Women are lunging, tackling, and elbowing if you need hazardous proof of commitment.

There are lessons in women’s football that go beyond footballing paradigms, projects, and missions. On the footballing side, the domination of USA and the impressive performances of both Australia and Canada prove the importance of platforming the women’s game just as much as we do with the men’s. The troika perpetually struggle in the men’s edition — USA’s men’s team couldn’t even qualify for the last World Cup; Canada does not even exist on the men’s footballing map. It is a lesson, India could perhaps learn. A lesson that says the road to the World Cup, of sporting greatness, isn’t just through the monopolised landscape of cricket, or the unapproachable summits of men’s football. It can be gotten to, cried and cheered for through our women as well. But it will, as is clear, take some doing as well.

Regardless, the Women’s World Cup this year is a glowing, screeching endorsement of the standards of the game. Women are lunging, tackling, and elbowing if you need hazardous proof of commitment. For me, though, they are playing some extraordinarily good football, dashing back and forth in the dying seconds of games, untamed, untutored by a life that would otherwise tell them, “Don’t.” They still don’t get paid as much as men, but the crown, the title of world champions is the same. One ceiling at a time, I guess.
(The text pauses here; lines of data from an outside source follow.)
-- pointwise: in a strictly lex-sorted list, a divisor of m can only come before m,
-- and then its x-exponent is automatically ≤; only its y-exponent matters
theorem pvPred_iff (pref t : List (Int × Int)) (m : Int × Int)
    (hp : (pref ++ m :: t).Pairwise (fun a b => toLex a < toLex b)) :
    pvPred (pref ++ m :: t) m = true ↔ ¬ ∃ n ∈ pref, n.2 ≤ m.2 := by
  have hpre : ∀ n ∈ pref, toLex n < toLex m := by
    intro n hn
    exact (List.pairwise_append.1 hp).2.2 n hn m List.mem_cons_self
  have hsuf : ∀ n ∈ t, toLex m < toLex n := by
    intro n hn
    exact (List.pairwise_cons.1 (List.pairwise_append.1 hp).2.1).1 n hn
  unfold pvPred
  simp only [Bool.not_eq_eq_eq_not, Bool.not_true, List.any_eq_false]
  constructor
  · intro h ⟨n, hn, hny⟩
    have := h n (List.mem_append_left _ hn)
    have hlt := hpre n hn
    have hne : n ≠ m := by rintro rfl; exact lt_irrefl _ hlt
    have hx : n.1 ≤ m.1 := by
      rcases Prod.Lex.lt_iff.1 hlt with h' | ⟨h', _⟩
      · exact le_of_lt h'
      · exact le_of_eq h'
    rw [show (decide (n ≠ m) && decide (n.1 ≤ m.1) && decide (n.2 ≤ m.2)) = true by
      simp [hne, hx, hny]] at this
    exact this rfl
  · intro h n hn hc
    simp only [Bool.and_eq_true, decide_eq_true_eq] at hc
    obtain ⟨⟨hne, hx⟩, hy2⟩ := hc
    rcases List.mem_append.1 hn with hnp | hnm
    · exact h ⟨n, hnp, hy2⟩
    · rcases List.mem_cons.1 hnm with rfl | hnt
      · exact hne rfl
      · have hlt := hsuf n hnt
        rcases Prod.Lex.lt_iff.1 hlt with h' | ⟨h1, h2⟩
        · exact absurd hx (not_le.2 h')
        · exact absurd hy2 (not_le.2 h2)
It is likely you’d still come across internet trash that categorises women players according to their “hotness”. But beyond that hidebound, limited, gendered view of sport, one that forsakes the game for identity, the footballing sphere has been turned by the dogged determination and flair on display at the Women’s World Cup. A tournament I intend to see through to the end because it is judiciously as good as anything I have ever witnessed in football.